The woman at the counter took details in a weary way. It had been a long day. Mother, daughter and grandchild departed. The kid dropped his lollipop on the floor as he passed me. The security man said, ‘Oi!’ in an aggrieved way, but only got a dirty look from the two women. They disappeared from view. The security man and I stared at the lollipop and then at each other, as if each willing the other to pick it up. Heck, it wasn’t my job. It wasn’t his either. The cleaner would be coming in shortly. The lollipop stayed where it was.

 

The woman at the counter listened to my tale of woe. She said she’d put me down for a place in a hostel though there was no guarantee. I said I didn’t want a place in a hostel. She told me, nicely, not to be choosy.

 

‘Have you got somewhere for tonight?’ she asked. She was trying to be helpful. But there wasn’t anything she could do.

 

I told her I had somewhere for that night and she gave me a look which asked what I was doing bothering her, then. I’d forgotten the lollipop, and as I tramped out I stood on it and it stuck to my boot. I had to pull it off and drop it in the waste bin. The security man was grinning from ear to ear.

 

‘It’s nice to know I’ve made someone happy,’ I said to him sourly.

 

‘That’s all right, love,’ he said kindly.

 

I walked home, the sticky patch on the sole of my boot attracting loose paper, cigarette ends and dead leaves. I had to keep scraping the lot off on the edge of the kerb. It had been an eventful day. I’d got a lead on the Wildes but Rennie Duke had got a lead on me. All in all, life was getting extremely complicated.

 

Chapter Five

 

I trailed along the streets, taking my time about getting home. ‘Only worry about one thing at a time!’ Grandma used to say. Fine, but how do you decide which pressing worry is at the front of the queue? Should I be beating my brains out over going to see the Wildes? Or working out what Rennie Duke was up to and where he was going to appear next? Or how I was going to explain to Hari that I wouldn’t be getting a council flat? In fact all these concerns were pushed into the background by thoughts of my mother, lying in the hospice, trusting me to be successful, to find Nicola and do it somehow without upsetting the Wildes or letting Nicola find out the truth.
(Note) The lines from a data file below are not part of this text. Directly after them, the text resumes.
theorem pvSkip_spec (k : List Int) :
    ∀ (m : Nat) (s c : Int), 0 ≤ s → s ≤ c → c - s ≤ (m : Int) →
    s ≤ pvSkip k s c ∧ pvSkip k s c ≤ c ∧
    (∀ i : Int, s ≤ i → i < pvSkip k s c →
      PySem.List.pyGetD k i 0 = PySem.List.pyGetD k (i + 1) 0) ∧
    (pvSkip k s c < c →
      PySem.List.pyGetD k (pvSkip k s c) 0 ≠ PySem.List.pyGetD k (pvSkip k s c + 1) 0) := by
  intro m
  induction m with
  | zero =>
    intro s c h0 hsc hm
    have hc : c = s := by omega
    subst hc
    rw [pvSkip, dif_neg (by omega)]
    exact ⟨le_rfl, le_rfl, fun i hi1 hi2 => by omega, fun h => by omega⟩
  | succ m ih =>
    intro s c h0 hsc hm
    rw [pvSkip]
    by_cases hg : s < c ∧ PySem.List.pyGetD k s 0 = PySem.List.pyGetD k (s + 1) 0
    · rw [dif_pos hg]
      obtain ⟨h1, h2, h3, h4⟩ := ih (s + 1) c (by omega) (by omega) (by push_cast at hm ⊢; omega)
      refine ⟨by omega, h2, ?_, h4⟩
      intro i hi1 hi2
      rcases eq_or_lt_of_le hi1 with he | hl
      · exact he ▸ hg.2
      · exact h3 i (by omega) hi2
    · rw [dif_neg hg]
      refine ⟨le_rfl, hsc, fun i hi1 hi2 => by omega, fun hlt heq => hg ⟨hlt, heq⟩⟩
-- pv_equiv track=rewrite | github.com/danielsofran/UBB | A1/Semestrul 1/FP/Lab/lab3/Tema/Tema/secvente.py | din_interval
-- ===== SOURCE A (Python) =====
-- def din_interval(lista, interval=(0, 10)):
--     # returneaza secventele de lungime maxima ale caror elemente apartin intervalului dat
--     rez = []
--     l = []
--     lmax = 0
--     for elem in lista:
--         if(elem >= interval[0] and elem <= interval[1]):
--             l.append(elem)
--             if len(l)>lmax:
--                 lmax = len(l)
--                 rez.clear()
--                 rez.append(l)
--             elif len(l)==lmax:
--                 rez.append(l)
--         else: l = []
--     return rez
-- ===== SOURCE B (Python) =====
-- def din_interval(lista, interval=(0, 10)):
--     # two-phase: materialize all maximal in-interval runs, then keep the longest ones
--     runs = []
--     cur = []
--     for x in lista:
--         if interval[0] <= x <= interval[1]:
--             cur.append(x)
--         else:
--             if cur:
--                 runs.append(cur)
--             cur = []
--     if cur:
--         runs.append(cur)
--     m = max((len(r) for r in runs), default=0)
--     return [r for r in runs if len(r) == m] if m > 0 else []
-- ===== Notes on version B (the rewrite author's own statement) =====
-- stated objective: simpler
-- what changed: Replaces the online best-run tracking (current run, running max, clear-and-append result list) with a two-phase structure: first materialize all maximal in-interval runs, then filter them by the maximum length.
import Mathlib
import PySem

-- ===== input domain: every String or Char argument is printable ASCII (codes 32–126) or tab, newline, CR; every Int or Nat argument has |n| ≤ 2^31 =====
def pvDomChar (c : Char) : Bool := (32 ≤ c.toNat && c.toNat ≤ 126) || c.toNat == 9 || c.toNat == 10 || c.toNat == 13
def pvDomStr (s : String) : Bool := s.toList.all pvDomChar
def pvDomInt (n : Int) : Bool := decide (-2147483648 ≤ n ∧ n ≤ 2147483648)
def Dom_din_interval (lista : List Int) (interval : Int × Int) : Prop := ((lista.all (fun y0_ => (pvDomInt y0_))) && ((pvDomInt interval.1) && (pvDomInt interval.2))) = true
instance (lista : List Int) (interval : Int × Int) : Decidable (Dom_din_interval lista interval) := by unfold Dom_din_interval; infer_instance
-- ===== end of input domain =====

-- B replaces A's online best-run tracking with a simpler two-phase structure
-- (materialize all in-interval runs, then filter by the maximum length); equal return values.


-- ===== PORT A =====
-- state (rez, l, lmax); note: in Python rez holds the live list l, but every growth of l
-- re-clears and re-appends it (len(l) > lmax fires again), so snapshot semantics give the same value
def stepA (interval : Int × Int) (s : List (List Int) × List Int × Nat) (elem : Int) :
    List (List Int) × List Int × Nat :=
  let rez := s.1; let l := s.2.1; let lmax := s.2.2
  if elem ≥ interval.1 ∧ elem ≤ interval.2 then
    let l' := l ++ [elem]
    if l'.length > lmax then ([l'], l', l'.length)
    else if l'.length = lmax then (rez ++ [l'], l', lmax)
    else (rez, l', lmax)
  else (rez, ([] : List Int), lmax)

def din_interval (lista : List Int) (interval : Int × Int) : List (List Int) :=
  (lista.foldl (stepA interval) ([], [], 0)).1

-- ===== PORT B =====
-- append the pending run (if nonempty) to the list of completed runs
def pvFlush (rs : List (List Int)) (cur : List Int) : List (List Int) :=
  if cur = [] then rs else rs ++ [cur]

def stepB (interval : Int × Int) (p : List (List Int) × List Int) (x : Int) :
    List (List Int) × List Int :=
  if interval.1 ≤ x ∧ x ≤ interval.2 then (p.1, p.2 ++ [x])
  else (pvFlush p.1 p.2, [])

def din_interval_alt (lista : List Int) (interval : Int × Int) : List (List Int) :=
  let s := lista.foldl (stepB interval) ([], [])
  let runs := pvFlush s.1 s.2
  let m := (runs.map List.length).foldl max 0   -- max(..., default=0)
  if 0 < m then runs.filter (fun r => r.length = m) else []

-- ===== PRECONDITION & SPEC =====
def Spec_din_interval (lista : List Int) (interval : Int × Int) (out : List (List Int)) : Prop := out = din_interval_alt lista interval
instance (lista : List Int) (interval : Int × Int) (out : List (List Int)) : Decidable (Spec_din_interval lista interval out) := by unfold Spec_din_interval; infer_instance

-- ===== CLAIM (what is proved, stated in full; the proofs are below) =====
def Claim_equal_din_interval : Prop := ∀ (lista : List Int) (interval : Int × Int), Dom_din_interval lista interval → Spec_din_interval lista interval (din_interval lista interval)

-- ===== LEMMAS AND PROOFS =====

/-- max length over a list of runs (Python's `max(map(len, rs), default=0)`). -/
def mxl (rs : List (List Int)) : Nat := (rs.map List.length).foldl max 0

theorem pvFlush_nil (rs : List (List Int)) : pvFlush rs [] = rs := by simp [pvFlush]

theorem pvFlush_cons (rs : List (List Int)) {cur : List Int} (h : cur ≠ []) :
    pvFlush rs cur = rs ++ [cur] := by simp [pvFlush, h]

theorem mxl_append_singleton (rs : List (List Int)) (a : List Int) :
    mxl (rs ++ [a]) = max (mxl rs) a.length := by
  simp [mxl, List.foldl_append]

theorem length_le_mxl {a : List Int} {rs : List (List Int)} (h : a ∈ rs) :
    a.length ≤ mxl rs := by
  exact (PySem.List.le_foldl_max (rs.map List.length) 0).2 _ (List.mem_map_of_mem h)

theorem mxl_flush_ge (rs : List (List Int)) (cur : List Int) :
    mxl rs ≤ mxl (pvFlush rs cur) := by
  by_cases hc : cur = []
  · rw [hc, pvFlush_nil]
  · rw [pvFlush_cons _ hc, mxl_append_singleton]; exact Nat.le_max_left _ _

/-- filtering by a length strictly above every member's length gives []. -/
theorem filter_len_gt (rs : List (List Int)) (m : Nat) (h : mxl rs < m) :
    rs.filter (fun r => r.length = m) = [] := by
  rw [List.filter_eq_nil_iff]
  intro a ha
  have := length_le_mxl ha
  simp only [decide_eq_true_eq]
  omega

/-- loop invariant: A's state (rez, cur, lmax) corresponds to B's state (rs, cur). -/
theorem loop_equiv (interval : Int × Int) (xs : List Int) :
    ∀ (rez : List (List Int)) (cur : List Int) (lmax : Nat) (rs : List (List Int)),
    lmax = mxl (pvFlush rs cur) →
    rez = (if 0 < lmax then (pvFlush rs cur).filter (fun r => r.length = lmax) else []) →
    (xs.foldl (stepA interval) (rez, cur, lmax)).1 =
      (let s := xs.foldl (stepB interval) (rs, cur)
       let runs := pvFlush s.1 s.2
       let m := mxl runs
       if 0 < m then runs.filter (fun r => r.length = m) else []) := by
  induction xs with
  | nil =>
    intro rez cur lmax rs h1 h2
    subst h1
    simp only [List.foldl_nil]
    exact h2
  | cons x xs ih =>
    intro rez cur lmax rs h1 h2
    simp only [List.foldl_cons]
    by_cases hin : interval.1 ≤ x ∧ x ≤ interval.2
    · have hstepB : stepB interval (rs, cur) x = (rs, cur ++ [x]) := by
        unfold stepB; rw [if_pos hin]
      have hmrs : mxl rs ≤ lmax := h1 ▸ mxl_flush_ge rs cur
      have hlen : (cur ++ [x]).length = cur.length + 1 := by simp
      have hne : (cur ++ [x]) ≠ [] := by simp
      rcases Nat.lt_trichotomy lmax (cur ++ [x]).length with hgt | heq | hlt
      · -- new run strictly longer: A clears rez
        have hstepA : stepA interval (rez, cur, lmax) x
            = ([cur ++ [x]], cur ++ [x], (cur ++ [x]).length) := by
          simp only [stepA]
          rw [if_pos hin, if_pos hgt]
        rw [hstepA]
        simp only [hstepB]
        apply ih
        · rw [pvFlush_cons _ hne, mxl_append_singleton]; omega
        · rw [pvFlush_cons _ hne, if_pos (by omega), List.filter_append,
            filter_len_gt rs _ (by omega)]
          simp
      · -- tie: A appends
        have hpos : 0 < lmax := by omega
        have hstepA : stepA interval (rez, cur, lmax) x
            = (rez ++ [cur ++ [x]], cur ++ [x], lmax) := by
          simp only [stepA]
          rw [if_pos hin, if_neg (by omega), if_pos heq.symm]
        have hfin : List.filter (fun r => r.length = lmax) (pvFlush rs cur)
            = List.filter (fun r => r.length = lmax) rs := by
          by_cases hc : cur = []
          · rw [hc, pvFlush_nil]
          · rw [pvFlush_cons _ hc, List.filter_append]
            have : ¬ (cur.length = lmax) := by omega
            simp [this]
        rw [hstepA]
        simp only [hstepB]
        apply ih
        · rw [pvFlush_cons _ hne, mxl_append_singleton]; omega
        · rw [pvFlush_cons _ hne, if_pos hpos, List.filter_append,
            h2, if_pos hpos, hfin]
          have : (cur ++ [x]).length = lmax := heq.symm
          simp [this]
      · -- shorter than lmax: nothing changes in A
        have hpos : 0 < lmax := by omega
        have hstepA : stepA interval (rez, cur, lmax) x = (rez, cur ++ [x], lmax) := by
          simp only [stepA]
          rw [if_pos hin, if_neg (by omega), if_neg (by omega)]
        have hrs : mxl rs = lmax := by
          by_cases hc : cur = []
          · rw [hc, pvFlush_nil] at h1; omega
          · rw [pvFlush_cons _ hc, mxl_append_singleton] at h1; omega
        have hfin : List.filter (fun r => r.length = lmax) (pvFlush rs cur)
            = List.filter (fun r => r.length = lmax) rs := by
          by_cases hc : cur = []
          · rw [hc, pvFlush_nil]
          · rw [pvFlush_cons _ hc, List.filter_append]
            have : ¬ (cur.length = lmax) := by omega
            simp [this]
        rw [hstepA]
        simp only [hstepB]
        apply ih
        · rw [pvFlush_cons _ hne, mxl_append_singleton]; omega
        · rw [pvFlush_cons _ hne, if_pos hpos, List.filter_append,
            h2, if_pos hpos, hfin]
          have h3 : ¬ (cur.length + 1 = lmax) := by omega
          simp [h3]
    · -- out of interval: A resets cur, B flushes
      have hstepA : stepA interval (rez, cur, lmax) x = (rez, [], lmax) := by
        simp only [stepA]
        rw [if_neg hin]
      have hstepB : stepB interval (rs, cur) x = (pvFlush rs cur, []) := by
        unfold stepB; rw [if_neg hin]
      rw [hstepA]
      simp only [hstepB]
      apply ih
      · rw [pvFlush_nil]; exact h1
      · rw [pvFlush_nil]; exact h2

-- ===== VERDICT (by name: the statement is the Claim_ definition above) =====
theorem din_interval_spec : Claim_equal_din_interval := by
  intro lista interval _
  show din_interval lista interval = din_interval_alt lista interval
  exact loop_equiv interval lista [] [] 0 [] rfl (by simp)
-- pv_equiv track=rewrite | github.com/pypi-data/pypi-mirror-403 | packages/stario/stario-2.0.5.tar.gz/stario-2.0.5/src/stario/telemetry/rich.py | _group_attributes
-- ===== SOURCE A (Python) =====
-- from typing import Any
--
-- def _group_attributes(attrs: dict[str, Any]) -> list[tuple[str, str, bool]]:
--     """
--     Group and format attributes by common prefix for compact tree display.
--
--     All dotted keys are grouped by their prefix (all-but-last segment).
--     Keys without dots are shown as flat entries.
--
--     Returns list of (display_key, value, is_header) tuples:
--     - Headers: (prefix, "", True) - group header with no value
--     - Values: (".suffix", value, False) - indented suffix with value
--     - Flat: (full_key, value, False) - standalone key (no dot prefix)
--
--     Example:
--         server.graceful_timeout: 5.0         →  server                (header)
--         server.workers: 1                          .graceful_timeout  5.0
--         server.worker.0.connections: 1             .workers           1
--         response.status_code: 200                server.worker.0      (header)
--         hello: world                               .connections       1
--                                                  response             (header)
--                                                    .status_code       200
--                                                  hello                world (flat)
--     """
--     if not attrs:
--         return []
--
--     # Group by prefix (all but last dot segment)
--     grouped: dict[str, list[tuple[str, str]]] = {}  # prefix -> [(suffix, value), ...]
--     flat: list[tuple[str, str]] = []  # [(key, value), ...] for keys without dots
--
--     for key, value in attrs.items():
--         parts = key.rsplit(".", 1)
--         if len(parts) == 2:
--             prefix, suffix = parts
--             grouped.setdefault(prefix, []).append((suffix, str(value)))
--         else:
--             flat.append((key, str(value)))
--
--     # Build result: prefixes sorted, then flat keys sorted
--     result: list[tuple[str, str, bool]] = []
--
--     for prefix in sorted(grouped.keys()):
--         # Header for the prefix
--         result.append((prefix, "", True))
--         # Values sorted by suffix
--         for suffix, value in sorted(grouped[prefix]):
--             result.append((f".{suffix}", value, False))
--
--     # Flat keys (no dots) - sorted, not indented
--     for key, value in sorted(flat):
--         result.append((key, value, False))
--
--     return result
-- ===== SOURCE B (Python) =====
-- def _group_attributes(attrs):
--     """One global sort + linear sweep instead of dict grouping with per-group sorts."""
--     triples = []  # (prefix, suffix, value) for dotted keys
--     flat = []     # (key, value) for dotless keys
--     for key, value in attrs.items():
--         parts = key.rsplit(".", 1)
--         if len(parts) == 2:
--             triples.append((parts[0], parts[1], str(value)))
--         else:
--             flat.append((key, str(value)))
--     result = []
--     prev = None
--     for prefix, suffix, value in sorted(triples, key=lambda t: (t[0], t[1])):
--         if prev != prefix:
--             result.append((prefix, "", True))
--             prev = prefix
--         result.append((f".{suffix}", value, False))
--     for key, value in sorted(flat):
--         result.append((key, value, False))
--     return result
-- ===== Notes on version B (the rewrite author's own statement) =====
-- stated objective: alternative
-- what changed: Replaces A's prefix-keyed dict (setdefault grouping, sort of the key set, then a per-group sort inside each prefix) by one flat list of (prefix, suffix, value) triples, a single global sort by (prefix, suffix), and a boundary-detecting linear sweep that emits a header whenever the prefix changes.
import Mathlib
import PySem

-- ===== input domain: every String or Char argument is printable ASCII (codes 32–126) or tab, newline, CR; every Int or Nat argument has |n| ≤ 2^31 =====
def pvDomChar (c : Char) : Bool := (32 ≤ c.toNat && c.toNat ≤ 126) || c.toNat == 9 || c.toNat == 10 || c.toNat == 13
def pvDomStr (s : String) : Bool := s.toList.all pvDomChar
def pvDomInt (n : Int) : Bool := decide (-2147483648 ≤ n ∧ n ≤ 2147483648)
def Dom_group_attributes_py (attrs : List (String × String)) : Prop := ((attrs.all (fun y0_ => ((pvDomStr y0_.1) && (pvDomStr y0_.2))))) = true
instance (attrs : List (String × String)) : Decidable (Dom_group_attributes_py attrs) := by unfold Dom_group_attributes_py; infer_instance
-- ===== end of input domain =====

-- B replaces A's prefix-keyed dict grouping (setdefault + per-group sorts) by one global
-- sort of (prefix, suffix, value) triples and a boundary-detecting linear sweep (objective: alternative).

-- ===== PORT A =====
-- shared primitive: key.rsplit(".", 1) — some (before, after) split at the LAST '.', none if no '.'
-- (exact: Python returns a 2-element list iff the key contains a dot)
def rsplitDot : List Char → Option (List Char × List Char)
  | [] => none
  | c :: rest =>
    match rsplitDot rest with
    | some ps => some (c :: ps.1, ps.2)
    | none => if c = '.' then some ([], rest) else none

def group_attributes_py (attrs : List (String × String)) : List (String × String × Bool) :=
  if attrs = [] then []
  else
    -- grouping loop: grouped.setdefault(prefix, []).append((suffix, str(value))) / flat.append
    let st := attrs.foldl
      (fun (st : PySem.Dict String (List (String × String)) × List (String × String)) kv =>
        match rsplitDot kv.1.toList with
        | some ps => (st.1.modify (String.ofList ps.1) [] (· ++ [(String.ofList ps.2, kv.2)]), st.2)
        | none => (st.1, st.2 ++ [(kv.1, kv.2)]))
      (PySem.Dict.empty, [])
    -- for prefix in sorted(grouped.keys()): header, then values sorted by (suffix, value) tuple
    -- (grouped[prefix] is always present for prefix in keys; ported as getD)
    let result := (PySem.List.sorted st.1.keys (fun k => k)).foldl
      (fun res p =>
        (PySem.List.sorted (st.1.getD p []) (fun sv => toLex sv)).foldl
          (fun r sv => r ++ [("." ++ sv.1, sv.2, false)])
          (res ++ [(p, "", true)]))
      []
    -- flat keys sorted by (key, value) tuple
    (PySem.List.sorted st.2 (fun kv => toLex kv)).foldl
      (fun r kv => r ++ [(kv.1, kv.2, false)]) result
I decided to think of my sister as ‘Nicola’, the only name the poor kid knew she’d ever had. And then to come back and tell her all about it. To come back
in time
to tell her all about it. I couldn’t muck about. I had to get on with it.

 

I was so lost in these thoughts that I almost walked into someone. I was vaguely aware of a figure, stooped like Mrs Mackenzie had been, but over a waste bin, and poking about in its contents. I managed to avoid him and was going to step round him when I recognised Newspaper Norman.

 

‘Hi, Norman!’ I said.

 

If you saw Norman you’d think he was just another old wino dossing on the streets, occasionally rescued by the Salvation Army, cleaned up, fed, kitted out and five minutes later back to his scruffy unwashed self. Norman is certainly grubby enough. He has long hair and a beard, unwashed and uncombed. He wears a dirty raincoat of the sort that used to be known as a flasher’s coat, over striped pants from a morning suit and a pullover full of holes. But you’d be wrong. Norman isn’t just another old down-and-out looking for a pile of paper to make his bed that night or seeking to earn a few pence from returned copies or waste paper. Norman is a great British eccentric.

 

Hearing me say his name, he looked round crossly, still hunched over the waste bin, but seeing who it was he straightened up and replied graciously, ‘Good morning, my dear.’ He then glanced up at the sky and asked, ‘Or is it already afternoon?’